Pantai pink ini memang berwarna pink (merah muda). Warna pink akan terlihat jelas saat pagi atau sore hari. Perpaduan pantai dari coral merah dan sinar matahari membuat warna pink semakin jelas. Warna pink ini terbentuk dari serpihan-serpihan batu karang (coral) merah yang tergerus oleh ombak lalu membentuk pasir berwarna pink. Itulah yang menjadi keunikan pantai ini.
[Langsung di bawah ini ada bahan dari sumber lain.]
theorem main_subdict (order : List String) (sub : List (String × Int))
    (hnd : (sub.map Prod.fst).Nodup) :
    (PySem.Dict.ofList (PySem.List.sorted sub (pyAKey order))).items = rebuildSub order sub := by
  have hsubnd : sub.Nodup := List.Nodup.of_map _ hnd
  have hkeys : ∀ p ∈ sub, PySem.Dict.get? (⟨sub⟩ : PySem.Dict String Int) p.1 = some p.2 := by
    intro p hp
    exact PySem.Dict.get?_of_mem_items _ (by cases p; exact hp) (by rw [PySem.Dict.keys_mk]; exact hnd)
  -- LHS = the plain stable sort
  have hsortnd : ((PySem.List.sorted sub (pyAKey order)).map Prod.fst).Nodup := by
    have hperm := (PySem.List.sorted_perm sub (pyAKey order) false).map Prod.fst
    exact hperm.nodup_iff.mpr hnd
  rw [items_ofList_of_nodup _ hsortnd]
  -- split the sort at the maximal key order.length
  rw [sorted_split (pyAKey order) order.length sub (fun x _ => keyStr_le order x.1)]
  -- the front part is Gmap
  have hfront : PySem.List.sorted (sub.filter (fun x => decide (pyAKey order x < order.length)))
      (pyAKey order) = Gmap sub (PySem.Set.ofList order) := by
    apply PySem.List.sorted_eq_of_perm_of_pairwise_lt
    · rw [List.perm_ext_iff_of_nodup
        (List.Nodup.of_map Prod.fst (Gmap_keys_nodup sub order)) (hsubnd.filter _)]
      intro p
      rw [mem_Gmap, List.mem_filter]
      constructor
      · rintro ⟨h1, h2⟩
        have hp : p ∈ sub := by
          have := PySem.Dict.mem_items_of_get?_eq_some _ h2
          cases p; exact this
        refine ⟨hp, ?_⟩
        simp only [decide_eq_true_eq, pyAKey_eq_keyStr]
        exact (keyStr_lt_iff order p.1).mpr ((PySem.Set.mem_ofList order p.1).mp h1)
      · rintro ⟨h1, h2⟩
        simp only [decide_eq_true_eq, pyAKey_eq_keyStr] at h2
        exact ⟨(PySem.Set.mem_ofList order p.1).mpr ((keyStr_lt_iff order p.1).mp h2), hkeys p h1⟩
    · unfold Gmap
      rw [List.pairwise_filterMap]
      refine (pairwise_keyStr order).imp_of_mem ?_
      intro a b _ _ hlt p hp q hq
      obtain ⟨va, -, hpa⟩ := Option.map_eq_some_iff.mp hp
      obtain ⟨vb, -, hqb⟩ := Option.map_eq_some_iff.mp hq
      rw [pyAKey_eq_keyStr, pyAKey_eq_keyStr, ← hpa, ← hqb]
      exact hlt
  rw [hfront]
  -- now compute the RHS
  unfold rebuildSub
  have hp1 : (List.foldl
      (fun rebuilt k =>
        match PySem.Dict.get? (⟨sub⟩ : PySem.Dict String Int) k with
        | some v => PySem.Dict.insert rebuilt k v
        | none => rebuilt)
      PySem.Dict.empty order) = ⟨Gmap sub (PySem.Set.ofList order)⟩ := by
    cases hfd : (List.foldl
      (fun rebuilt k =>
        match PySem.Dict.get? (⟨sub⟩ : PySem.Dict String Int) k with
        | some v => PySem.Dict.insert rebuilt k v
        | none => rebuilt)
      PySem.Dict.empty order) with
    | mk l => rw [← pass1_items order sub, hfd]
  rw [hp1, pass2_items sub _ hnd]
  congr 1
  refine List.filter_congr ?_
  intro kv hkv
  rw [Bool.eq_iff_iff]
  simp only [Bool.not_eq_eq_eq_not, Bool.not_true, decide_eq_false_iff_not, not_lt]
  constructor
  · intro hge
    rw [Bool.eq_false_iff]
    intro hct
    have hm := (contains_mk_iff _ kv.1).mp hct
    rw [Gmap_keys] at hm
    have h1 := (PySem.Set.mem_ofList order kv.1).mp (List.mem_of_mem_filter hm)
    have h2 := (keyStr_lt_iff order kv.1).mpr h1
    rw [pyAKey_eq_keyStr] at hge
    omega
  · intro hcf
    have hnm : kv.1 ∉ (Gmap sub (PySem.Set.ofList order)).map Prod.fst :=
      fun hm => by rw [(contains_mk_iff _ kv.1).mpr hm] at hcf; cases hcf
    rw [Gmap_keys] at hnm
    simp only [List.mem_filter, PySem.Set.mem_ofList, not_and] at hnm
    rw [pyAKey_eq_keyStr]
    by_contra hlt
    exact hnm ((keyStr_lt_iff order kv.1).mp (lt_of_not_ge hlt)) (by rw [hkeys kv hkv]; rfl)
-- the final candidate set is exactly A's equal-max index list
theorem pvCandN_final (s : List Char) (hs : s ≠ []) :
    (pvCandN s s.length).map (fun i : Nat => (i : Int)) = pvIdxA s s.length := by
  obtain ⟨_, hub, hlast, hmem⟩ := pvLoopA s hs s.length (le_refl _)
  have hL : 0 < s.length := List.length_pos_of_ne_nil hs
  have htake : ∀ i, (pvRot s i).take s.length = pvRot s i := by
    intro i
    exact List.take_of_length_le (by rw [pvRot_length])
  unfold pvIdxA pvCandN
  congr 1
  apply List.filter_congr
  intro i hiR
  have hiL : i < s.length := List.mem_range.mp hiR
  rw [Bool.eq_iff_iff]
  simp only [List.all_eq_true, List.mem_range, decide_eq_true_eq, htake]
  constructor
  · intro H
    apply le_antisymm
    · exact hub i hiL
    · rcases hmem with h | ⟨t', ht', h⟩
      · rw [h]; exact H _ (by omega)
      · rw [h]; exact H _ ht' 
  · intro H j hj
    rw [H]
    exact hub j hj

theorem pvMain (n : String) (k : Int) (hpre : n ≠ "") :
    cyclic_shifts n k = cyclic_shifts_alt n k := by
  have hs : n.toList ≠ [] := fun h => hpre (String.toList_eq_nil_iff.mp h)
  set s := n.toList with hsdef
  have hL : 0 < s.length := List.length_pos_of_ne_nil hs
  have hsl : PySem.List.len s = (s.length : Int) := by simp [PySem.List.len_eq]
  have hs1 : [PySem.List.pyGetD s (-1) ' '] ++
      PySem.List.slice s (some 0) (some (PySem.List.len s - 1)) =
      pvRot s (s.length - 1) := by
    rw [PySem.List.pyGetD_neg_one s ' ' hs, hsl,
      show (s.length : Int) - 1 = ((s.length - 1 : Nat) : Int) by omega]
    simp only [PySem.List.slice_zero_start, PySem.List.slice_to_natCast]
    unfold pvRot
    rw [pvDropLast_rot s hs]
  have hlen1 : PySem.List.len (pvRot s (s.length - 1)) = (s.length : Int) := by
    simp [PySem.List.len_eq, pvRot_length]
  obtain ⟨hfold, _, _, _⟩ := pvLoopA s hs s.length (le_refl _)
  have hlenc : PySem.List.len (pvRot s ((s.length - 1 + s.length) % s.length)) =
      (s.length : Int) := by
    simp [PySem.List.len_eq, pvRot_length]
  unfold cyclic_shifts cyclic_shifts_alt
  simp only []
  rw [← hsdef]
  rw [hs1, hlen1, hsl, pvRange_cast, hfold]
  dsimp only
  rw [hlenc]
  rw [pvLoopB s hs s.length (le_refl _), pvCandN_final s hs]
  have harith : k - PySem.Int.floordiv (k - 1) (PySem.List.len (pvIdxA s s.length)) *
      PySem.List.len (pvIdxA s s.length) - 1 =
      PySem.Int.mod (k - 1) (PySem.List.len (pvIdxA s s.length)) := by
    have h := PySem.Int.floordiv_mul_add_mod (k - 1) (PySem.List.len (pvIdxA s s.length))
    linarith
  rw [harith]
-- pv_equiv track=rewrite | github.com/PNJaenichen/PNJaenichen.github.io | projects/adventOfCode/2021/Day13.py | findMaxes
-- ===== SOURCE A (Python) =====
-- def findMaxes(coords):
--   max_x = 0
--   max_y = 0
--   for coord in coords:
--     if coord[0] > max_x:
--       max_x = coord[0]
--     if coord[1] > max_y:
--       max_y = coord[1]
--   return max_x, max_y
-- ===== SOURCE B (Python) =====
-- def findMaxes(coords):
--   if not coords:
--     return 0, 0
--   x, y = coords[0]
--   mx, my = findMaxes(coords[1:])
--   return (x if x > mx else mx), (y if y > my else my)
-- ===== Notes on version B (the rewrite author's own statement) =====
-- stated objective: alternative
-- what changed: Replace A's iterative accumulator loop with structural recursion on the list: recurse on the tail, then combine the head coordinate with the tail's maxima back-to-front, with (0,0) as the base case.
import Mathlib
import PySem

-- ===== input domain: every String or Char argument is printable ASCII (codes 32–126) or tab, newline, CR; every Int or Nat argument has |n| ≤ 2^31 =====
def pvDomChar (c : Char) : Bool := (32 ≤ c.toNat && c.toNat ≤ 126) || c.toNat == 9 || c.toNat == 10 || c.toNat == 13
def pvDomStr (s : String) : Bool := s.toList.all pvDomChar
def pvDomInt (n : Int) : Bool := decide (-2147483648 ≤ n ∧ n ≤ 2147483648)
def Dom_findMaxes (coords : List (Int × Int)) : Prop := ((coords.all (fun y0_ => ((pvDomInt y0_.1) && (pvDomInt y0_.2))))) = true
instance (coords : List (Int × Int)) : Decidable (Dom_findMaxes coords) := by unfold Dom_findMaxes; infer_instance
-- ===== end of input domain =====

-- B replaces A's iterative accumulator loop with structural recursion combining back-to-front; objective: alternative decomposition, same cost.


-- ===== PORT A =====
def findMaxes (coords : List (Int × Int)) : Int × Int :=
  coords.foldl
    (fun st coord =>
      let mx := if coord.1 > st.1 then coord.1 else st.1
      let my := if coord.2 > st.2 then coord.2 else st.2
      (mx, my))
    (0, 0)

-- ===== PORT B =====
-- B: structural recursion on the list, combining the head with the tail's maxima
def findMaxes_alt : List (Int × Int) → Int × Int
  | [] => (0, 0)
  | (x, y) :: rest =>
      let m := findMaxes_alt rest
      ((if x > m.1 then x else m.1), (if y > m.2 then y else m.2))

-- ===== PRECONDITION & SPEC =====
def Spec_findMaxes (coords : List (Int × Int)) (out : Int × Int) : Prop := out = findMaxes_alt coords
instance (coords : List (Int × Int)) (out : Int × Int) : Decidable (Spec_findMaxes coords out) := by unfold Spec_findMaxes; infer_instance

-- ===== CLAIM (what is proved, stated in full; the proofs are below) =====
def Claim_equal_findMaxes : Prop := ∀ (coords : List (Int × Int)), Dom_findMaxes coords → Spec_findMaxes coords (findMaxes coords)

-- ===== LEMMAS AND PROOFS =====

-- A's fold from any accumulator is the pair of column folds of max
theorem fold_eq (coords : List (Int × Int)) (mx my : Int) :
    coords.foldl
      (fun st coord =>
        let mx := if coord.1 > st.1 then coord.1 else st.1
        let my := if coord.2 > st.2 then coord.2 else st.2
        (mx, my))
      (mx, my)
    = ((coords.map Prod.fst).foldl max mx, (coords.map Prod.snd).foldl max my) := by
  induction coords generalizing mx my with
  | nil => rfl
  | cons c cs ih =>
      have h1 : (if c.1 > mx then c.1 else mx) = max mx c.1 := by
        simp [max_def]; split_ifs <;> omega
      have h2 : (if c.2 > my then c.2 else my) = max my c.2 := by
        simp [max_def]; split_ifs <;> omega
      simp only [List.foldl, List.map, h1, h2, ih]

-- B's recursion computes the same pair of column folds starting from 0
theorem alt_eq (coords : List (Int × Int)) :
    findMaxes_alt coords
    = ((coords.map Prod.fst).foldl max 0, (coords.map Prod.snd).foldl max 0) := by
  induction coords with
  | nil => rfl
  | cons c cs ih =>
      obtain ⟨x, y⟩ := c
      have hx : (List.map Prod.fst cs).foldl max (max 0 x) = max x ((List.map Prod.fst cs).foldl max 0) := by
        rw [max_comm 0 x, List.foldl_assoc]
      have hy : (List.map Prod.snd cs).foldl max (max 0 y) = max y ((List.map Prod.snd cs).foldl max 0) := by
        rw [max_comm 0 y, List.foldl_assoc]
      simp only [findMaxes_alt, ih, List.map, List.foldl, hx, hy]
      refine Prod.ext ?_ ?_ <;> (simp [max_def]; split_ifs <;> omega)

-- ===== VERDICT (by name: the statement is the Claim_ definition above) =====
theorem findMaxes_spec : Claim_equal_findMaxes := by
  intro coords _
  unfold Spec_findMaxes findMaxes
  rw [fold_eq, alt_eq]
-- pv_equiv track=rewrite | github.com/debdattasarkar/DSA | 2. GFG/3. Top 50 Array Problems/14. (M) Longest alternating subsequence/py_sol.py | alternatingMaxLength
-- ===== SOURCE A (Python) =====
-- def alternatingMaxLength(arr):
--     """
--     Greedy wiggle DP in O(n) time, O(1) space.
--     up   = best LAS length ending here where the last step went up
--     down = best LAS length ending here where the last step went down
--     """
--     n = len(arr)
--     if n == 0:
--         return 0
--     # Single element is trivially alternating
--     up = down = 1
--
--     for i in range(1, n):
--         if arr[i] > arr[i - 1]:
--             # We can extend a "down" by going up
--             up = down + 1
--         elif arr[i] < arr[i - 1]:
--             # We can extend an "up" by going down
--             down = up + 1
--         # else: equal -> ignore; no change
--
--     return max(up, down)
-- ===== SOURCE B (Python) =====
-- def alternatingMaxLength(arr):
--     # sign-change counter over adjacent pairs, instead of the up/down DP pair
--     if not arr:
--         return 0
--     count, prev_sign = 1, 0
--     for prev, cur in zip(arr, arr[1:]):
--         d = cur - prev
--         if d != 0:
--             sign = 1 if d > 0 else -1
--             if sign != prev_sign:
--                 count += 1
--                 prev_sign = sign
--     return count
-- ===== Notes on version B (the rewrite author's own statement) =====
-- stated objective: alternative
-- what changed: Replaces the up/down DP pair combined by a final max with a single sign-change counter over adjacent pairs (zip) that increments only when the step direction flips.
import Mathlib
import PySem

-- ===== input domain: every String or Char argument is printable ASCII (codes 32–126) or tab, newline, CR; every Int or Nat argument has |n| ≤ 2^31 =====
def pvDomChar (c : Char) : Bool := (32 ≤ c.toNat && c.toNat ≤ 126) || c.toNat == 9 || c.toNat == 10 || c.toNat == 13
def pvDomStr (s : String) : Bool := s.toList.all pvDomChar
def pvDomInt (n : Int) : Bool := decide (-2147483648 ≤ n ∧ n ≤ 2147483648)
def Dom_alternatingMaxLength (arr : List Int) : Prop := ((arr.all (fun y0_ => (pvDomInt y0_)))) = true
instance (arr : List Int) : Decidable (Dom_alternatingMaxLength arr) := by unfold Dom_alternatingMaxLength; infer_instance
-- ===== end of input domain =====

-- B replaces A's up/down DP pair (combined by a final max) with a single
-- sign-change counter over adjacent pairs; same O(n) cost, different state.

-- ===== PORT A =====
def alternatingMaxLength (arr : List Int) : Int :=
  let n : Int := PySem.List.len arr
  if n = 0 then 0
  else
    let ud : Int × Int :=
      (PySem.List.pyRange 1 n 1).foldl (fun (ud : Int × Int) i =>
        if PySem.List.pyGetD arr i 0 > PySem.List.pyGetD arr (i - 1) 0 then (ud.2 + 1, ud.2)
        else if PySem.List.pyGetD arr i 0 < PySem.List.pyGetD arr (i - 1) 0 then (ud.1, ud.1 + 1)
        else ud) (1, 1)
    max ud.1 ud.2

-- ===== PORT B =====
def alternatingMaxLength_alt (arr : List Int) : Int :=
  if arr = [] then 0
  else
    let cs : Int × Int :=
      (arr.zip (PySem.List.slice arr (some 1) none)).foldl (fun (cs : Int × Int) pc =>
        let d := pc.2 - pc.1
        if d ≠ 0 then
          let sign : Int := if d > 0 then 1 else -1
          if sign ≠ cs.2 then (cs.1 + 1, sign) else cs
        else cs) (1, 0)
    cs.1

-- ===== PRECONDITION & SPEC =====
def Spec_alternatingMaxLength (arr : List Int) (out : Int) : Prop := out = alternatingMaxLength_alt arr
instance (arr : List Int) (out : Int) : Decidable (Spec_alternatingMaxLength arr out) := by unfold Spec_alternatingMaxLength; infer_instance

-- ===== CLAIM (what is proved, stated in full; the proofs are below) =====
def Claim_equal_alternatingMaxLength : Prop := ∀ (arr : List Int), Dom_alternatingMaxLength arr → Spec_alternatingMaxLength arr (alternatingMaxLength arr)

-- ===== LEMMAS AND PROOFS =====

-- A's step and B's step, as named functions on a pair of adjacent elements.
def pvStepA (ud : Int × Int) (p : Int × Int) : Int × Int :=
  if p.2 > p.1 then (ud.2 + 1, ud.2)
  else if p.2 < p.1 then (ud.1, ud.1 + 1)
  else ud

def pvStepB (cs : Int × Int) (pc : Int × Int) : Int × Int :=
  let d := pc.2 - pc.1
  if d ≠ 0 then
    let sign : Int := if d > 0 then 1 else -1
    if sign ≠ cs.2 then (cs.1 + 1, sign) else cs
  else cs

-- the invariant tying A's (up, down) state to B's (count, prev_sign) state
def pvR (u d c sg : Int) : Prop :=
  (sg = 0 ∧ u = c ∧ d = c) ∨ (sg = 1 ∧ u = c ∧ d = c - 1) ∨ (sg = -1 ∧ d = c ∧ u = c - 1)

lemma pvR_step (u d c sg : Int) (p : Int × Int) (h : pvR u d c sg) :
    pvR (pvStepA (u, d) p).1 (pvStepA (u, d) p).2 (pvStepB (c, sg) p).1 (pvStepB (c, sg) p).2 := by
  obtain ⟨a, b⟩ := p
  simp only [pvStepA, pvStepB, pvR] at *
  rcases h with ⟨h1, h2, h3⟩ | ⟨h1, h2, h3⟩ | ⟨h1, h2, h3⟩ <;> subst h1 <;>
    split_ifs <;> simp_all <;> omega

lemma pvR_fold (ps : List (Int × Int)) : ∀ (u d c sg : Int), pvR u d c sg →
    pvR (ps.foldl pvStepA (u, d)).1 (ps.foldl pvStepA (u, d)).2
        (ps.foldl pvStepB (c, sg)).1 (ps.foldl pvStepB (c, sg)).2 := by
  induction ps with
  | nil => intro u d c sg h; simpa using h
  | cons p t ih =>
      intro u d c sg h
      have h' := pvR_step u d c sg p h
      simpa [List.foldl_cons] using
        ih (pvStepA (u, d) p).1 (pvStepA (u, d) p).2 (pvStepB (c, sg) p).1 (pvStepB (c, sg) p).2 h'

-- A's indexed loop over range(1, n) equals a fold over the list of adjacent pairs.
lemma pv_range_fold_eq_zip (f : Int × Int → Int → Int → Int × Int) :
    ∀ (xs : List Int) (s : Int × Int),
      (List.range (xs.length - 1)).foldl
        (fun s k => f s (xs.getD k 0) (xs.getD (k + 1) 0)) s
      = (xs.zip (xs.drop 1)).foldl (fun s p => f s p.1 p.2) s := by
  intro xs
  induction xs with
  | nil => intro s; simp
  | cons x ys ih =>
      intro s
      cases ys with
      | nil => simp
      | cons y t =>
          have hlen : (x :: y :: t).length - 1 = t.length + 1 := by simp
          rw [hlen, List.range_succ_eq_map, List.foldl_cons, List.foldl_map]
          simp only [List.getD_cons_zero, List.getD_cons_succ]
          have := ih (f s x y)
          simp only [List.length_cons, Nat.add_sub_cancel, List.drop_one, List.tail_cons] at this ⊢
          exact this

lemma pvA_fold_eq (arr : List Int) (s : Int × Int) :
    (PySem.List.pyRange 1 (PySem.List.len arr) 1).foldl
      (fun (ud : Int × Int) i =>
        if PySem.List.pyGetD arr i 0 > PySem.List.pyGetD arr (i - 1) 0 then (ud.2 + 1, ud.2)
        else if PySem.List.pyGetD arr i 0 < PySem.List.pyGetD arr (i - 1) 0 then (ud.1, ud.1 + 1)
        else ud) s
    = (arr.zip (arr.drop 1)).foldl pvStepA s := by
  rw [PySem.List.pyRange_one, List.foldl_map]
  have hcast : ((PySem.List.len arr : Int) - 1).toNat = arr.length - 1 := by
    simp only [PySem.List.len_eq]; omega
  rw [hcast]
  have key := pv_range_fold_eq_zip (fun s a b =>
      if b > a then (s.2 + 1, s.2) else if b < a then (s.1, s.1 + 1) else s) arr s
  have harg : ∀ (k : Nat),
      PySem.List.pyGetD arr ((1 : Int) + k) 0 = arr.getD (k + 1) 0 ∧
      PySem.List.pyGetD arr ((1 : Int) + k - 1) 0 = arr.getD k 0 := by
    intro k
    constructor
    · have : ((1 : Int) + k) = ((k + 1 : Nat) : Int) := by omega
      rw [this, PySem.List.pyGetD_natCast]
    · have : ((1 : Int) + k - 1) = ((k : Nat) : Int) := by omega
      rw [this, PySem.List.pyGetD_natCast]
  have hfun : (fun (ud : Int × Int) (k : Nat) =>
      if PySem.List.pyGetD arr (1 + (k : Int)) 0 > PySem.List.pyGetD arr (1 + (k : Int) - 1) 0
        then (ud.2 + 1, ud.2)
      else if PySem.List.pyGetD arr (1 + (k : Int)) 0 < PySem.List.pyGetD arr (1 + (k : Int) - 1) 0
        then (ud.1, ud.1 + 1) else ud)
      = (fun (ud : Int × Int) (k : Nat) =>
      if arr.getD (k + 1) 0 > arr.getD k 0 then (ud.2 + 1, ud.2)
      else if arr.getD (k + 1) 0 < arr.getD k 0 then (ud.1, ud.1 + 1) else ud) := by
    funext ud k
    rw [(harg k).1, (harg k).2]
  rw [hfun]
  exact key

lemma pvR_max (u d c sg : Int) (h : pvR u d c sg) : max u d = c := by
  rcases h with ⟨_, h2, h3⟩ | ⟨_, h2, h3⟩ | ⟨_, h2, h3⟩ <;> subst h2 <;> subst h3 <;> omega

-- ===== VERDICT (by name: the statement is the Claim_ definition above) =====
theorem alternatingMaxLength_spec : Claim_equal_alternatingMaxLength := by
  intro arr _
  unfold Spec_alternatingMaxLength alternatingMaxLength alternatingMaxLength_alt
  rcases arr with _ | ⟨x, t⟩
  · simp [PySem.List.len]
  · have hne : (x :: t) ≠ [] := by simp
    have hn : (PySem.List.len (x :: t) : Int) ≠ 0 := by
      simp only [PySem.List.len_eq, List.length_cons]; omega
    simp only [hn, hne, if_false]
    rw [pvA_fold_eq (x :: t) (1, 1), PySem.List.slice_from_one]
    have hB : ((x :: t).zip (x :: t).tail).foldl
        (fun (cs : Int × Int) pc =>
          let d := pc.2 - pc.1
          if d ≠ 0 then
            let sign : Int := if d > 0 then 1 else -1
            if sign ≠ cs.2 then (cs.1 + 1, sign) else cs
          else cs) ((1 : Int), (0 : Int))
        = ((x :: t).zip ((x :: t).drop 1)).foldl pvStepB (1, 0) := by
      rfl
    rw [hB]
    have hR0 : pvR 1 1 1 0 := Or.inl ⟨rfl, rfl, rfl⟩
    have := pvR_fold ((x :: t).zip ((x :: t).drop 1)) 1 1 1 0 hR0
    exact pvR_max _ _ _ _ this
Sebenarnya jika pantai ini dikelola dengan baik dan fasilitasnya lengkap, maka pantai ini bisa juga menjadi ikon pariwisata NTB selain pantai Senggigi, Pantai Kuta, dan Gili Terawangan, karena pantai ini memiliki branding yang kuat sehingga mudah dipasarkan.

DSCN5036

pantai Pink tampak dari Barat

DSCN5037

Pantai Pink tampak dari Timur (pasirnya lumayan banyak, cocok untuk mandi matahari bagi yang pingin niru bule)

DSCN5041

Mulut Gua Jepang di depan pantai Pink (papan nama tidak ada, mungkin perlu datangkan orang Jepang untuk bikin papan nama elektronik lengkap dengan LCD dan kisah pendudukan Jepang).

DSCN5044

Bagian dalam Gua Jepang (tidak terawat), seharusnya bisa dipoles jadi wisata sejarah, tetapi….??

DSCN5051

Wallpaper pantai pink (cuaca agak siang warna pink pudar)

DSCN5055

backpacker dari negeri seberang berlatar pantai pink

DSCN5062

pasir pantai pink memang pink

DSCN5065

Coral warna pink, inilah sumber pasir pink.